Hey, there’s not always an explanation for why a woman could be perpetually single. There’s a chance that she’s just not a good partner, and she carries a reputation for it. In these cases, your hesitation to pursue may be completely warranted.
That doesn’t necessarily mean that it’s fair, though.
If this information seems conflicting, it’s important that you realize that a large part of the human growth process involves learning from our past mistakes and making changes in our life – and sometimes, bad past relationships make for better future relationships.
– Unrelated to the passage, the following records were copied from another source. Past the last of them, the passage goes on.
-- pv_equiv track=rewrite | github.com/nobe0716/problem_solving | codejam/2019/qual/B. You Can Go Your Own Way.py | solve
-- ===== SOURCE A (Python) =====
-- def solve(l, seq):
--     s_of_seq = e_of_seq = 0
--     count = []
--     for e in seq:
--         if e == 'E':
--             e_of_seq += 1
--         if e == 'S':
--             s_of_seq += 1
--         count.append((e_of_seq, s_of_seq))
--
--     new = ''
--     s_of_new = e_of_new = 0
--     for i in range(2 * l - 2):
--         s_of_seq, e_of_seq = count[i]
--         if s_of_seq - s_of_new > e_of_seq - e_of_new:
--             s_of_new += 1
--             new += 'S'
--         else:
--             e_of_new += 1
--             new += 'E'
--     return new
-- ===== SOURCE B (Python) =====
-- def solve(l, seq):
--     # Single fused pass: keep only two running differences instead of A's
--     # full prefix-count table and second greedy loop.
--     t = 0  # (#E - #S) among seq[0..i]
--     u = 0  # (#E - #S) among chars emitted so far
--     out = []
--     for i in range(2 * l - 2):
--         c = seq[i]
--         if c == 'E':
--             t += 1
--         elif c == 'S':
--             t -= 1
--         if t + u > 0:
--             u -= 1
--             out.append('S')
--         else:
--             u += 1
--             out.append('E')
--     return ''.join(out)
-- ===== Notes on version B (the rewrite author's own statement) =====
-- stated objective: simpler
-- what changed: B drops A's O(n) prefix-count table and its two-counter greedy second pass, fusing everything into one loop that keeps just two running differences (#E-#S of the scanned prefix and of the emitted output) and decides each character from their sum.
import Mathlib
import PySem

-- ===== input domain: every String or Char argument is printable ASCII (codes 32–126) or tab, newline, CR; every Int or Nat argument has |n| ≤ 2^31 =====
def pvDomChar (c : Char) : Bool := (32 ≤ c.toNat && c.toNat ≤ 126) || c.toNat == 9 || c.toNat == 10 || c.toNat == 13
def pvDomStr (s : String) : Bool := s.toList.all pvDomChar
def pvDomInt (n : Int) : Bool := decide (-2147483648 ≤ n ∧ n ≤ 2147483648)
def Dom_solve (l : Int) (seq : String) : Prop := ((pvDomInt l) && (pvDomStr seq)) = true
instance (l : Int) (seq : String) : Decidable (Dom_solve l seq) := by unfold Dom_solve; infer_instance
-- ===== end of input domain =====

-- B replaces A's prefix-count table + second greedy scan by one fused pass keeping
-- only two running differences (simpler, O(1) extra space besides the output).

-- ===== PORT A =====
-- loop bodies named for the proofs; each is the literal Python loop body
def stepA1 (st : Int × Int × List (Int × Int)) (e : Char) : Int × Int × List (Int × Int) :=
  let e_of := if e = 'E' then st.1 + 1 else st.1
  let s_of := if e = 'S' then st.2.1 + 1 else st.2.1
  (e_of, s_of, st.2.2 ++ [(e_of, s_of)])

def stepA2 (count : List (Int × Int)) (st : List Char × Int × Int) (i : Int) : List Char × Int × Int :=
  match PySem.List.pyGet? count i with
  | none => st        -- count[i] raises IndexError in Python; excluded by Pre_solve
  | some p =>
    -- A's swapped tuple unpack: s_of_seq, e_of_seq = count[i]
    if p.1 - st.2.1 > p.2 - st.2.2 then (st.1 ++ ['S'], st.2.1 + 1, st.2.2)
    else (st.1 ++ ['E'], st.2.1, st.2.2 + 1)

def solve (l : Int) (seq : String) : String :=
  -- first loop: count = list of prefix pairs (e_of_seq, s_of_seq)
  let count := (seq.toList.foldl stepA1 (0, 0, [])).2.2
  -- second loop: greedy over range(2*l-2); 'new' kept as List Char
  String.ofList (((PySem.List.pyRange 0 (2 * l - 2) 1).foldl (stepA2 count) ([], 0, 0)).1)

-- ===== PORT B =====
def stepB (seq : String) (st : Int × Int × List Char) (i : Int) : Int × Int × List Char :=
  match PySem.Str.pyGet? seq i with
  | none => st        -- seq[i] raises IndexError in Python; excluded by Pre_solve
  | some c =>
    let t := if c = 'E' then st.1 + 1 else if c = 'S' then st.1 - 1 else st.1
    if t + st.2.1 > 0 then (t, st.2.1 - 1, st.2.2 ++ ['S'])
    else (t, st.2.1 + 1, st.2.2 ++ ['E'])

def solve_alt (l : Int) (seq : String) : String :=
  String.ofList (((PySem.List.pyRange 0 (2 * l - 2) 1).foldl (stepB seq) (0, 0, [])).2.2)


-- ===== PRECONDITION & SPEC =====
-- Pre_ excludes exactly the inputs where A (and B) raise IndexError: 2*l-2 positive yet longer than seq.
def Pre_solve (l : Int) (seq : String) : Prop :=
  2 * l - 2 ≤ (seq.toList.length : Int) ∨ 2 * l - 2 ≤ 0
instance (l : Int) (seq : String) : Decidable (Pre_solve l seq) := by unfold Pre_solve; infer_instance
def pvWitness_solve : Int × String := (2, "ES")

def Spec_solve (l : Int) (seq : String) (out : String) : Prop := out = solve_alt l seq
instance (l : Int) (seq : String) (out : String) : Decidable (Spec_solve l seq out) := by unfold Spec_solve; infer_instance

-- ===== CLAIM (what is proved, stated in full; the proofs are below) =====
def Claim_equal_solve : Prop := ∀ (l : Int) (seq : String), Dom_solve l seq → Pre_solve l seq → Spec_solve l seq (solve l seq)

-- ===== LEMMAS AND PROOFS =====

-- integer counts of 'E' / 'S' in a character list
def cE (cs : List Char) : Int := (cs.count 'E' : Int)
def cS (cs : List Char) : Int := (cs.count 'S' : Int)

theorem cE_cons (c : Char) (ds : List Char) :
    cE (c :: ds) = (if c = 'E' then 1 else 0) + cE ds := by
  by_cases h : c = 'E' <;> simp [cE, List.count_cons, h] <;> omega

theorem cS_cons (c : Char) (ds : List Char) :
    cS (c :: ds) = (if c = 'S' then 1 else 0) + cS ds := by
  by_cases h : c = 'S' <;> simp [cS, List.count_cons, h] <;> omega

-- the first A-loop builds exactly the prefix-count pairs
theorem countA (cs : List Char) (e0 s0 : Int) (acc : List (Int × Int)) :
    cs.foldl stepA1 (e0, s0, acc) =
      (e0 + cE cs, s0 + cS cs,
        acc ++ (List.range cs.length).map
          (fun j => (e0 + cE (cs.take (j + 1)), s0 + cS (cs.take (j + 1))))) := by
  induction cs generalizing e0 s0 acc with
  | nil => simp [cE, cS]
  | cons c cs ih =>
    simp only [List.foldl_cons, stepA1]
    rw [ih]
    refine Prod.ext ?_ (Prod.ext ?_ ?_)
    · simp only [cE_cons]; split_ifs <;> ring
    · simp only [cS_cons]; split_ifs <;> ring
    · simp only [List.length_cons, List.range_succ_eq_map, List.map_cons, List.map_map,
        List.append_assoc, List.singleton_append, List.cons_eq_cons]
      refine congrArg (acc ++ ·) ?_
      rw [List.cons_eq_cons]
      constructor
      · refine Prod.ext ?_ ?_ <;>
          simp only [List.take_succ_cons, List.take_zero, cE_cons, cS_cons] <;>
          · simp [cE, cS]; split_ifs <;> ring
      · apply List.map_congr_left
        intro j _
        simp only [Function.comp_apply, List.take_succ_cons, cE_cons, cS_cons]
        refine Prod.ext ?_ ?_ <;> simp <;> split_ifs <;> ring

-- the k-th entry of count
theorem count_get (cs : List Char) (k : Nat) (hk : k < cs.length) :
    PySem.List.pyGet? ((cs.foldl stepA1 (0, 0, [])).2.2) (k : Int) =
      some (cE (cs.take (k + 1)), cS (cs.take (k + 1))) := by
  rw [countA]
  simp [PySem.List.pyGet?_natCast, List.getElem?_map, List.getElem?_range hk]

theorem take_succ_getElem (cs : List Char) (k : Nat) (hk : k < cs.length) :
    cs.take (k + 1) = cs.take k ++ [cs[k]] := by
  rw [List.take_succ, List.getElem?_eq_getElem hk]; rfl

-- the main loop invariant: after the first k steps the two greedy loops carry matching state
theorem main_inv (cs : List Char) (k : Nat) (hk : k ≤ cs.length) :
    ∃ o s e,
      (PySem.List.pyRange 0 (k : Int) 1).foldl
          (stepA2 ((cs.foldl stepA1 (0, 0, [])).2.2)) ([], 0, 0) = (o, s, e) ∧
      (PySem.List.pyRange 0 (k : Int) 1).foldl
          (stepB (String.ofList cs)) (0, 0, []) =
        (cE (cs.take k) - cS (cs.take k), e - s, o) := by
  induction k with
  | zero =>
    refine ⟨[], 0, 0, ?_, ?_⟩ <;>
      simp [PySem.List.pyRange_one_eq_nil (by omega : (0:Int) ≤ 0), cE, cS]
  | succ k ih =>
    obtain ⟨o, s, e, hA, hB⟩ := ih (by omega)
    have hlt : k < cs.length := by omega
    have hsplit : PySem.List.pyRange 0 ((k + 1 : Nat) : Int) 1 =
        PySem.List.pyRange 0 (k : Int) 1 ++ [(k : Int)] := by
      have h1 : ((k + 1 : Nat) : Int) = (k : Int) + 1 := by push_cast; ring
      rw [h1, PySem.List.pyRange_one_succ_right (by omega)]
    rw [hsplit, List.foldl_append, List.foldl_append, hA, hB,
        List.foldl_cons, List.foldl_cons, List.foldl_nil, List.foldl_nil]
    have hget := count_get cs k hlt
    have hgetB : PySem.Str.pyGet? (String.ofList cs) ((k : Nat) : Int) = some cs[k] := by
      simp [PySem.Str.pyGet?_natCast, List.getElem?_eq_getElem hlt]
    have htake := take_succ_getElem cs k hlt
    have hEk : cE (cs.take (k + 1)) = cE (cs.take k) + (if cs[k] = 'E' then 1 else 0) := by
      unfold cE
      rw [htake, List.count_append]
      by_cases h : cs[k] = 'E' <;> simp [List.count_cons, h]
    have hSk : cS (cs.take (k + 1)) = cS (cs.take k) + (if cs[k] = 'S' then 1 else 0) := by
      unfold cS
      rw [htake, List.count_append]
      by_cases h : cs[k] = 'S' <;> simp [List.count_cons, h]
    unfold stepA2 stepB
    rw [hget, hgetB]
    have ht : (if cs[k] = 'E' then cE (cs.take k) - cS (cs.take k) + 1
        else if cs[k] = 'S' then cE (cs.take k) - cS (cs.take k) - 1
        else cE (cs.take k) - cS (cs.take k)) =
        cE (cs.take (k + 1)) - cS (cs.take (k + 1)) := by
      rw [hEk, hSk]
      by_cases h1 : cs[k] = 'E'
      · have h2 : ¬ cs[k] = 'S' := by rw [h1]; decide
        simp only [if_pos h1, if_neg h2]; ring
      · by_cases h2 : cs[k] = 'S'
        · simp only [if_neg h1, if_pos h2]; ring
        · simp only [if_neg h1, if_neg h2]; ring
    simp only [ht]
    by_cases hc : cE (cs.take (k + 1)) - s > cS (cs.take (k + 1)) - e
    · rw [if_pos hc,
        if_pos (show cE (cs.take (k + 1)) - cS (cs.take (k + 1)) + (e - s) > 0 by omega)]
      exact ⟨o ++ ['S'], s + 1, e, rfl, Prod.ext rfl (Prod.ext (by ring) rfl)⟩
    · rw [if_neg hc,
        if_neg (show ¬ (cE (cs.take (k + 1)) - cS (cs.take (k + 1)) + (e - s) > 0) by omega)]
      exact ⟨o ++ ['E'], s, e + 1, rfl, Prod.ext rfl (Prod.ext (by ring) rfl)⟩

-- ===== VERDICT (by name: the statement is the Claim_ definition above) =====
theorem solve_spec : Claim_equal_solve := by
  intro l seq _ hpre
  simp only [Spec_solve, solve, solve_alt]
  have hN : (2 * l - 2).toNat ≤ seq.toList.length := by
    unfold Pre_solve at hpre
    rcases hpre with h | h <;> omega
  obtain ⟨o, s, e, hA, hB⟩ := main_inv seq.toList (2 * l - 2).toNat hN
  have hms : String.ofList seq.toList = seq := by simp
  rw [hms] at hB
  by_cases hpos : (0:Int) ≤ 2 * l - 2
  · rw [show (2 * l - 2 : Int) = (((2 * l - 2).toNat : Nat) : Int) by omega]
    rw [hA, hB]
  · rw [PySem.List.pyRange_one_eq_nil (by omega : (2 * l - 2 : Int) ≤ 0)]
    simp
This isn’t guaranteed, but it’s always an option.
If you specifically seek out a woman with a bad reputation “for the challenge”, you may be setting yourself up for failure – but in other situations, it’s entirely possible that the woman you’re chasing after has made fundamental changes in her life since her last partner, and the experiences of what doesn’t work in a relationship may have educated her on the finer points of romantic interaction. Again, it’s not guaranteed, but it’s not a miniscule possibility, either.
It could be something else entirely.
There’s no cut-and-dry list of reasons why some women aren’t successful in their relationships. Sometimes it’s them, sometimes it’s someone else – but it’s important to remember that it’s not always her fault.
If you’re thinking of asking a woman out, and the only reason why you’re not doing it is because she’s been single for a while – is it really that important to you? Give her a chance; you could be exactly the person she needed in her life to overcome her Forever Alone status.
Take care, and be good to each other!